Problem details :: Show all lines containing "letter" from the data below.

Entries provided ::
########################################

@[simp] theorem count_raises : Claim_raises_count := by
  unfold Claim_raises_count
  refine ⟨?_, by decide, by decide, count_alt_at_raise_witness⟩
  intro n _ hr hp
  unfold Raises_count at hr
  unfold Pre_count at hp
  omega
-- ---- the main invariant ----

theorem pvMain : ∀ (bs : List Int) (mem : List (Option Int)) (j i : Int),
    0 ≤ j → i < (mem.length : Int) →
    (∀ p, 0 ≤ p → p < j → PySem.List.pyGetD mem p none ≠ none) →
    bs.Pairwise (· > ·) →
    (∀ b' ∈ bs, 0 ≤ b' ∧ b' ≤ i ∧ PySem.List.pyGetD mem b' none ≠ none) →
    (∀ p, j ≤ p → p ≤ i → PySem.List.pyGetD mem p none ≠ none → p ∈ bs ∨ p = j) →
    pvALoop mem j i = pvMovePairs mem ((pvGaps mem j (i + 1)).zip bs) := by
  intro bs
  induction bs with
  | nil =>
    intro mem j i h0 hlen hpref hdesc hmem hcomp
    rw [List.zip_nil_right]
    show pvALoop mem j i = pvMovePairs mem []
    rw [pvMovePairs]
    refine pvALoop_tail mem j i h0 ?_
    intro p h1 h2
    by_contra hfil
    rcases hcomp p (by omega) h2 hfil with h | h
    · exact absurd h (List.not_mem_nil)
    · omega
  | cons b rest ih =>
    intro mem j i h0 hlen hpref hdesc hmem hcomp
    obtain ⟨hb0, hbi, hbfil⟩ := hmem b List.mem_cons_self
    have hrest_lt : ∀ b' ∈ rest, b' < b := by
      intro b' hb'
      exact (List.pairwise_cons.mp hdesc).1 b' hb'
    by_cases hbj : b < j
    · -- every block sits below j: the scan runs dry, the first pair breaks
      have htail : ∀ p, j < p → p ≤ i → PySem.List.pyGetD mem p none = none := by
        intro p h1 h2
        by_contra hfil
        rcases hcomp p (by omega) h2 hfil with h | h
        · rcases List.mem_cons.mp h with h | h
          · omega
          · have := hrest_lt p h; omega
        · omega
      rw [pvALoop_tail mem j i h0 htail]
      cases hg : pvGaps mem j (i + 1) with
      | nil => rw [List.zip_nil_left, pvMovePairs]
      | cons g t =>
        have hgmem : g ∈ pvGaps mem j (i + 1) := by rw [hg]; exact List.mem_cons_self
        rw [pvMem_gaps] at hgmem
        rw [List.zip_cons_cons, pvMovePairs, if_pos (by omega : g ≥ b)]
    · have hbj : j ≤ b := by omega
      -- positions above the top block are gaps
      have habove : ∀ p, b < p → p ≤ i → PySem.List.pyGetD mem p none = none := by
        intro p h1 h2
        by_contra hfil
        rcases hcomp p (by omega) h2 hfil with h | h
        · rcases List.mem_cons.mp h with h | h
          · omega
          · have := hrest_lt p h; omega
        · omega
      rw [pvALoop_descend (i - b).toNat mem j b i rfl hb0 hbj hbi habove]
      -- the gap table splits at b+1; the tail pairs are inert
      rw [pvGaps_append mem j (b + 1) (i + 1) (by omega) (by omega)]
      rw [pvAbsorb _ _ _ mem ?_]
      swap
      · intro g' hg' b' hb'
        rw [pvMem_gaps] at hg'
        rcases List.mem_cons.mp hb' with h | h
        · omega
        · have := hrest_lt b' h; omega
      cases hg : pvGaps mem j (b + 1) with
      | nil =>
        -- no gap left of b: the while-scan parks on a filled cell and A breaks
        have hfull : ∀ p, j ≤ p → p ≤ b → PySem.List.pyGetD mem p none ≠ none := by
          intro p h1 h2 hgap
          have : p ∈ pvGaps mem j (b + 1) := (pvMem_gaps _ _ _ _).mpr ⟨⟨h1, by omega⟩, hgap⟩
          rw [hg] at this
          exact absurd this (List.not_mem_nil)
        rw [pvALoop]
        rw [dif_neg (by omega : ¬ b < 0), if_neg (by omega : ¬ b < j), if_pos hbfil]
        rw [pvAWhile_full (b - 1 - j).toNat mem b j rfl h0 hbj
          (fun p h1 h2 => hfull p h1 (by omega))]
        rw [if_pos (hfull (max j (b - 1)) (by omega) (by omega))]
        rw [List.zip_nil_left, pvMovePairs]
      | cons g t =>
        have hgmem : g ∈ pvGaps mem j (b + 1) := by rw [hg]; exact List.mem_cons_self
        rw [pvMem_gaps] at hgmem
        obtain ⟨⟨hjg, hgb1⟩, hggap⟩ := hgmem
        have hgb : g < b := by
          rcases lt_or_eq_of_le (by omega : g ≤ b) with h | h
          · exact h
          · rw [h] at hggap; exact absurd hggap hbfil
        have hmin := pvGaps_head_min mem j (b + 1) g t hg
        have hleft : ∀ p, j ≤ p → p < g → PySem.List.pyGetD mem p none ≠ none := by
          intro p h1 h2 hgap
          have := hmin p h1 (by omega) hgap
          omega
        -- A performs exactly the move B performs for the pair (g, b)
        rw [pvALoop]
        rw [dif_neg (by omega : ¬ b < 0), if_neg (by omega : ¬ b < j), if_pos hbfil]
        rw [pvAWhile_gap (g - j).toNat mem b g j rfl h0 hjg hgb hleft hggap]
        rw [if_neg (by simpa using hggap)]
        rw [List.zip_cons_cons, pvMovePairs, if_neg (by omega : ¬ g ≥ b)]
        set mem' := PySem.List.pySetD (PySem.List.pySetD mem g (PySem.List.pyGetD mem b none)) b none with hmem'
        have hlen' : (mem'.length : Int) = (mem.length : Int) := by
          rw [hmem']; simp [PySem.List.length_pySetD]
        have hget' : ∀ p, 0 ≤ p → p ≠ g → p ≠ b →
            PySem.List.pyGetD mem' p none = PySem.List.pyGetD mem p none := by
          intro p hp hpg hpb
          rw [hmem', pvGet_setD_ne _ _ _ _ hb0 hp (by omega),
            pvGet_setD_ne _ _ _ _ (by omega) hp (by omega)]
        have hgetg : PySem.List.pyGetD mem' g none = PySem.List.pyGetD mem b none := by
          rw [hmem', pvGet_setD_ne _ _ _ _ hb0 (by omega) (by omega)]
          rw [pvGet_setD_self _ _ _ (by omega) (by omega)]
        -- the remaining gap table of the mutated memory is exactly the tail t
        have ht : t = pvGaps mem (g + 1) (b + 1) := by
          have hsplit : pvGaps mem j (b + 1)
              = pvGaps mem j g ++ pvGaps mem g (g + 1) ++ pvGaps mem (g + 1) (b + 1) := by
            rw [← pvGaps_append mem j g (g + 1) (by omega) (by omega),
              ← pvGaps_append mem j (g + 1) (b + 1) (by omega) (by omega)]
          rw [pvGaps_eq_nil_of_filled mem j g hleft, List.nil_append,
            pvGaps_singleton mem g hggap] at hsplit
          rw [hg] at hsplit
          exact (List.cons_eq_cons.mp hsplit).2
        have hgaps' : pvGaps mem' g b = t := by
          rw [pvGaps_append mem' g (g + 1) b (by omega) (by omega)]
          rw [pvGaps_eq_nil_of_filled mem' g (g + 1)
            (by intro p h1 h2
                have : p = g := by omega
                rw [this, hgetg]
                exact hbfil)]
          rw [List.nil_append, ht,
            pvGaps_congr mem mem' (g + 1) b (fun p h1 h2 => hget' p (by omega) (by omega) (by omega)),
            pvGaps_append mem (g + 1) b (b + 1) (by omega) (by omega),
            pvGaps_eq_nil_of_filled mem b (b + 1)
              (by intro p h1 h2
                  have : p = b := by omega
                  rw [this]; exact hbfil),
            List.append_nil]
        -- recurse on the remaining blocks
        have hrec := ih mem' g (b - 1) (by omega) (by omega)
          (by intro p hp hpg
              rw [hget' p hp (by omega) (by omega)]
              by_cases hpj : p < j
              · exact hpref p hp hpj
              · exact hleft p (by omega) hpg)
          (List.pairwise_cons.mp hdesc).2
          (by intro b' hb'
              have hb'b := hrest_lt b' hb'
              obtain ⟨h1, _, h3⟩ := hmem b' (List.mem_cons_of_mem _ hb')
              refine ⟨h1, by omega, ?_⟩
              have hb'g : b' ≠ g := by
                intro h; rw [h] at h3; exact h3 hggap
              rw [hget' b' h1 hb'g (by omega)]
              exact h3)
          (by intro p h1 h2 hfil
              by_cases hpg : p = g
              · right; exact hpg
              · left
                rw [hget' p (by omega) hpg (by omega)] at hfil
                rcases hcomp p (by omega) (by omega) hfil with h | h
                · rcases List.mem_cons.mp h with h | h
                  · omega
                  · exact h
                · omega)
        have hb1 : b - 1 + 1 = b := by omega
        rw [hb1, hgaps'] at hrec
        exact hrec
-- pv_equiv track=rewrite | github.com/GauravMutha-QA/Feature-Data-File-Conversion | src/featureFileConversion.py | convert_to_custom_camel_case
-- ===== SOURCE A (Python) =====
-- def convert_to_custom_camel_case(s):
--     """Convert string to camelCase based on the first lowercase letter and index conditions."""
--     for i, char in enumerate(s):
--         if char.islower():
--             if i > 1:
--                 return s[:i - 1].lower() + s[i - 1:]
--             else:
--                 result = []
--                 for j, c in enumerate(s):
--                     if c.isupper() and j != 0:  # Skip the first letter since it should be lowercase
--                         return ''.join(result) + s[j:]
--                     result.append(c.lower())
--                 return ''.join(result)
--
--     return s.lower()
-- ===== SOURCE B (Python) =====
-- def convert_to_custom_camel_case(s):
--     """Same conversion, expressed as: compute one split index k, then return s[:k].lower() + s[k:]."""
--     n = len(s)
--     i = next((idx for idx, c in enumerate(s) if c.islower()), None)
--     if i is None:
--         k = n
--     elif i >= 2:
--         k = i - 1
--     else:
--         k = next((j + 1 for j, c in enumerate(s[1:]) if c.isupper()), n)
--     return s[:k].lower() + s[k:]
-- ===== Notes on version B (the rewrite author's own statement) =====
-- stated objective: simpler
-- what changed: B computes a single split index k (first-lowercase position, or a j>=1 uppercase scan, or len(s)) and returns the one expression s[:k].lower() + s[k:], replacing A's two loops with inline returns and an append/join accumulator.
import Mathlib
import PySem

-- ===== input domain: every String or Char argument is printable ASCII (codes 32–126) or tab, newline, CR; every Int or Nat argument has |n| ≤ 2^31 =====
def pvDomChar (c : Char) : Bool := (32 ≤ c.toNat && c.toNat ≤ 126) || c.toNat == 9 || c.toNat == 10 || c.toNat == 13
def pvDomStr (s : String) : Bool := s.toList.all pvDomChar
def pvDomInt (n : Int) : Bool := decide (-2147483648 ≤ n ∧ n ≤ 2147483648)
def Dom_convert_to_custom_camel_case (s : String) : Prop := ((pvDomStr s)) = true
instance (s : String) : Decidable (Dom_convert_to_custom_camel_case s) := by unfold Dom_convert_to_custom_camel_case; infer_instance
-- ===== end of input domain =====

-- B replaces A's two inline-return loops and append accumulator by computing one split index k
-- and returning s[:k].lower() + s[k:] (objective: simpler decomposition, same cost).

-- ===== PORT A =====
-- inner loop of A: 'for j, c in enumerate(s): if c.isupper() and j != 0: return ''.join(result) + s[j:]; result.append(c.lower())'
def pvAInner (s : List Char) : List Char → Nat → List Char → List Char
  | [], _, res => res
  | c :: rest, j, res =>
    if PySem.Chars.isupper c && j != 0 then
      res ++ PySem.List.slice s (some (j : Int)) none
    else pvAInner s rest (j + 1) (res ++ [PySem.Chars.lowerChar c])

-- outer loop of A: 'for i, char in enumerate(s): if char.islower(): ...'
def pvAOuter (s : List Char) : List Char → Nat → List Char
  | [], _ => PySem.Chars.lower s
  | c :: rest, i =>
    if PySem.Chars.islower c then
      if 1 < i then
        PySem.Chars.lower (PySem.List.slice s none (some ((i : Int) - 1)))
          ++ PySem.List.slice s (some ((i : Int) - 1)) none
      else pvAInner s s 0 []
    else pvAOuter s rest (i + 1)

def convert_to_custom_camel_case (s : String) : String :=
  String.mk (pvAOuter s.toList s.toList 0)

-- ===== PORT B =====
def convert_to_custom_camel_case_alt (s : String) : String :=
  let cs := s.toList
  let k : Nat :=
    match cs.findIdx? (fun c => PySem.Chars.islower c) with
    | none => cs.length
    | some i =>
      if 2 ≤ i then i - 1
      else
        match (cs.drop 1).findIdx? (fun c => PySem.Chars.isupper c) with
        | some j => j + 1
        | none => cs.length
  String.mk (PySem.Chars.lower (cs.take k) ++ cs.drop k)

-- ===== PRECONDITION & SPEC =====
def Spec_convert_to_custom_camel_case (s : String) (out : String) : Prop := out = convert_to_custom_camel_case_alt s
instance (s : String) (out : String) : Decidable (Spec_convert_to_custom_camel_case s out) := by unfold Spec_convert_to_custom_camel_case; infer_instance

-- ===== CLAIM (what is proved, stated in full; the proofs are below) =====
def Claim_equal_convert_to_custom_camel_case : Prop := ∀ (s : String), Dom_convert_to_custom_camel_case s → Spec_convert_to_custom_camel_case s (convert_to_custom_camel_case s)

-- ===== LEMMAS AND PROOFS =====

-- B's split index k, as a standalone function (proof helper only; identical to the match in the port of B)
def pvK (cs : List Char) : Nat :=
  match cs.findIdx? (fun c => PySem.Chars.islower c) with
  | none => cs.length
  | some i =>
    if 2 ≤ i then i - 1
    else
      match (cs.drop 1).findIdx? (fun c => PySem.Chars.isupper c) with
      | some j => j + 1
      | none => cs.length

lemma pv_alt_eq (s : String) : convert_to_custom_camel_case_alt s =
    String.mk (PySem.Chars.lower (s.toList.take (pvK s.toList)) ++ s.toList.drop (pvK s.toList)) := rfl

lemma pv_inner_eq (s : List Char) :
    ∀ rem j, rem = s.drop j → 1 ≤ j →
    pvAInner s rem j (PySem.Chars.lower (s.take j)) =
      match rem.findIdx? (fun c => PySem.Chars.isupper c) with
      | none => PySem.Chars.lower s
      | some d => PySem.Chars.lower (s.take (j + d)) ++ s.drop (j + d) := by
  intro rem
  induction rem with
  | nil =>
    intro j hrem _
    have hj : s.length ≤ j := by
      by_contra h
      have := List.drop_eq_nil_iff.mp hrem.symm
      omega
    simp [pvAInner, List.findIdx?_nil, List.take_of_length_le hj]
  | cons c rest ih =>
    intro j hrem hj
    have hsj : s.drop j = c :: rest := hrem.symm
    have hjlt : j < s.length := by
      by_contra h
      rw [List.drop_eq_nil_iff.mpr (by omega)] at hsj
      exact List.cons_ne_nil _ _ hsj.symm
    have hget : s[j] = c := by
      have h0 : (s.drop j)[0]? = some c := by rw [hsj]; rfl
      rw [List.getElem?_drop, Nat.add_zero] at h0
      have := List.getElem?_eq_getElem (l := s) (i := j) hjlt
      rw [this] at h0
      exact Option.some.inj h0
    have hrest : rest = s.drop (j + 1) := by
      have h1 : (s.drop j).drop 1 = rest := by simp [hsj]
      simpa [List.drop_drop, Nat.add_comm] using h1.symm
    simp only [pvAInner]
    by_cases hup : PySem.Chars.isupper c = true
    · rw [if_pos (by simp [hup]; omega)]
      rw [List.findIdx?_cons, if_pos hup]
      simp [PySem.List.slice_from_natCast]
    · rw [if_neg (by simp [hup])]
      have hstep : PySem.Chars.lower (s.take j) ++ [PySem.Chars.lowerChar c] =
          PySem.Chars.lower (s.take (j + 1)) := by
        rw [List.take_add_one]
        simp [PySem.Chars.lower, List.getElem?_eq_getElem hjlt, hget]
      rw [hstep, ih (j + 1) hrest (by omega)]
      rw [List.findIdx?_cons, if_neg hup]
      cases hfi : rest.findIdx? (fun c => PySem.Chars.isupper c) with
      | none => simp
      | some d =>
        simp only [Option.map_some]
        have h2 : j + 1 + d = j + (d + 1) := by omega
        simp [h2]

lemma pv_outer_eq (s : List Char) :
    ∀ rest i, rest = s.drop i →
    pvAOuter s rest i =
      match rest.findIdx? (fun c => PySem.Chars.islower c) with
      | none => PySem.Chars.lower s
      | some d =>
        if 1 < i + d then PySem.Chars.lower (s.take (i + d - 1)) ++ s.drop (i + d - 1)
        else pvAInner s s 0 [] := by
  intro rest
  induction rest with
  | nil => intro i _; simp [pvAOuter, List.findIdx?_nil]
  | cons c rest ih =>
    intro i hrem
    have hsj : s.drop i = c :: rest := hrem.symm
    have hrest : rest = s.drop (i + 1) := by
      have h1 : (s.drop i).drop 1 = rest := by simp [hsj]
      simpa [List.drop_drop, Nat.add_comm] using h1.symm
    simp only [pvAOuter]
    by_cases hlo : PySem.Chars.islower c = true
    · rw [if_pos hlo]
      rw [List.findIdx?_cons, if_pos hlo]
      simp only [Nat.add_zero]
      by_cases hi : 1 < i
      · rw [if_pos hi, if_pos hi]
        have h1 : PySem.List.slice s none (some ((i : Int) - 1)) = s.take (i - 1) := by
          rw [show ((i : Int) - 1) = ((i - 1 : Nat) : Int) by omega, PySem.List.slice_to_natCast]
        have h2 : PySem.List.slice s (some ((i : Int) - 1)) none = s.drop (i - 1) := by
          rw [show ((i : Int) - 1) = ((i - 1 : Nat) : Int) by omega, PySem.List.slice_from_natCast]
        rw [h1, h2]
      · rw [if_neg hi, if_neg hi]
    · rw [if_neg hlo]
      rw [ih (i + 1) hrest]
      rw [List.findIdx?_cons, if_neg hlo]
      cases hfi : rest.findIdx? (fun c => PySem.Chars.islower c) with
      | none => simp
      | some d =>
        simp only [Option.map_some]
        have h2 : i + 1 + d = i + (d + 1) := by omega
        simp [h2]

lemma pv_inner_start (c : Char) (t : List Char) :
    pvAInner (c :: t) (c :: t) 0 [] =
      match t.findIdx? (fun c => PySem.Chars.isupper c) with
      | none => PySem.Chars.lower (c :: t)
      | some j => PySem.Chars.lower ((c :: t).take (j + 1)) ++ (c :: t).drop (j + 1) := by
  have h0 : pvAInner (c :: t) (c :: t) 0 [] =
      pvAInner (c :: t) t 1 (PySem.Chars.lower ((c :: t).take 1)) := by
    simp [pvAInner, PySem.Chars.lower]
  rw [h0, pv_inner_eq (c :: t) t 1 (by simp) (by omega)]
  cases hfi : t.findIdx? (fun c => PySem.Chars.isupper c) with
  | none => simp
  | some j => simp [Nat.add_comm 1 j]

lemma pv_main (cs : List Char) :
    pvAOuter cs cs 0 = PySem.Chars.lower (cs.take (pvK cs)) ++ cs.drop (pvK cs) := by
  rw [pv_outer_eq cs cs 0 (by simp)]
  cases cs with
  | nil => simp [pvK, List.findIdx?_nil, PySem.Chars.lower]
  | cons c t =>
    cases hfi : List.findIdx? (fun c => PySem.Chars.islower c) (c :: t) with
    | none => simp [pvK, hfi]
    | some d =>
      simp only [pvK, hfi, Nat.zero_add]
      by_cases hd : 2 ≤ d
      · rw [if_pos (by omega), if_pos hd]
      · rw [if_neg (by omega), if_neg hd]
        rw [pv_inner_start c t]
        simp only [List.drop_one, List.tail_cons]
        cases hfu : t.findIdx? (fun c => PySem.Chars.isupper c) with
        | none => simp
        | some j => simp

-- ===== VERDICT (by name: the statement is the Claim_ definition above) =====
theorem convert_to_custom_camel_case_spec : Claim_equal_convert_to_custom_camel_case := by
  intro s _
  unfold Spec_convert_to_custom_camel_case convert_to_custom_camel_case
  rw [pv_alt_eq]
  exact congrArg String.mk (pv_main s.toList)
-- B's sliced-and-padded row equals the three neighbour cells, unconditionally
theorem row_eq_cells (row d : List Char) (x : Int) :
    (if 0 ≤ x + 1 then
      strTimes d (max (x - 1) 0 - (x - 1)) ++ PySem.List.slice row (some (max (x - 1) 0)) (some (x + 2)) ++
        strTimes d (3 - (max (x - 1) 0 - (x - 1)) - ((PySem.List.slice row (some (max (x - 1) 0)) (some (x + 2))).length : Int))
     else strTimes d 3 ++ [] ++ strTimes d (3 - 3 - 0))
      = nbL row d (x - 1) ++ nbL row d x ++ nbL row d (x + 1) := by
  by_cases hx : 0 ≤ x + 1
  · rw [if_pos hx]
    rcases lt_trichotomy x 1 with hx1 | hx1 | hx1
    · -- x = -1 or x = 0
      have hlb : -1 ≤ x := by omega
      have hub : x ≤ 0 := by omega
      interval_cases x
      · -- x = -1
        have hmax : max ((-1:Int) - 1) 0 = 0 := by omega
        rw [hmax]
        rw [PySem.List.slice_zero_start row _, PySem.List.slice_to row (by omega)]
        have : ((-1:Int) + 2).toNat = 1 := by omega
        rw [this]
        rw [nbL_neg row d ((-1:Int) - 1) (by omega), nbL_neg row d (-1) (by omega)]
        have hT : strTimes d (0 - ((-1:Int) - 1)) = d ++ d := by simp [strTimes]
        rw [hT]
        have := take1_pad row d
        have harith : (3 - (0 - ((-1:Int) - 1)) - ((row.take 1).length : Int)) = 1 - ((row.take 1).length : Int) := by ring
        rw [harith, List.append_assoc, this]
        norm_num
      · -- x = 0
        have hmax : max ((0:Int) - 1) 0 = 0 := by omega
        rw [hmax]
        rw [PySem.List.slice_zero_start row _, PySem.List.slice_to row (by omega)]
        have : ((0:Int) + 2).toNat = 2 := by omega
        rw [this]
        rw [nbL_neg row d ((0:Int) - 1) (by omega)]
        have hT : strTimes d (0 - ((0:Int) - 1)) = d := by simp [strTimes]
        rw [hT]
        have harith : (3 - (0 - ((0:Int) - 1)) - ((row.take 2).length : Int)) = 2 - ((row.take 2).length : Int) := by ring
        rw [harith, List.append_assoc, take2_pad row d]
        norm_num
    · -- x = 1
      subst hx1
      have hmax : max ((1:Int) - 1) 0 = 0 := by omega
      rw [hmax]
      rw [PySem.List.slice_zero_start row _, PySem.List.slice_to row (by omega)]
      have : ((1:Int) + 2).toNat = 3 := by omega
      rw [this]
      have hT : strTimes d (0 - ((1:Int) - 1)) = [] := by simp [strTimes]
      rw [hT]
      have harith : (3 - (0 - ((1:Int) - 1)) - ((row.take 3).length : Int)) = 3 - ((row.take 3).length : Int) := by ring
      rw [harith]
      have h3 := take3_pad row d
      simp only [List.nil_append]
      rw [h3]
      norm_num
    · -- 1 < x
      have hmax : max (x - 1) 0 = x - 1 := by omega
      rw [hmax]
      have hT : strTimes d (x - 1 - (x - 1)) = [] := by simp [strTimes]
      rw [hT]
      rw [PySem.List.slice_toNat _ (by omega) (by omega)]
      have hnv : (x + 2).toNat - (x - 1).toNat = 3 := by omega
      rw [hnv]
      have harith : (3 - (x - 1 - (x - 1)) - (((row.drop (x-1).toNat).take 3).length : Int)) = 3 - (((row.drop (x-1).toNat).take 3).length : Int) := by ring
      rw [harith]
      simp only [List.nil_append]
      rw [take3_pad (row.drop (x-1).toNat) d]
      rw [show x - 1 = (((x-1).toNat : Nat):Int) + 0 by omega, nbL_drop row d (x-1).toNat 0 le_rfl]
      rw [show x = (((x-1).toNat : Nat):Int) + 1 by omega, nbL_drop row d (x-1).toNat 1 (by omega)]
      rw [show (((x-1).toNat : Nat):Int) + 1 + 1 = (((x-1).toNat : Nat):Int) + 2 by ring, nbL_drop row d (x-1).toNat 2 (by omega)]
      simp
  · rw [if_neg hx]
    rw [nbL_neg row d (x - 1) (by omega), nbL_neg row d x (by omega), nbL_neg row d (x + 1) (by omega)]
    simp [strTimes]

########################################

Response below ::
--     """Convert string to camelCase based on the first lowercase letter and index conditions."""
--                     if c.isupper() and j != 0:  # Skip the first letter since it should be lowercase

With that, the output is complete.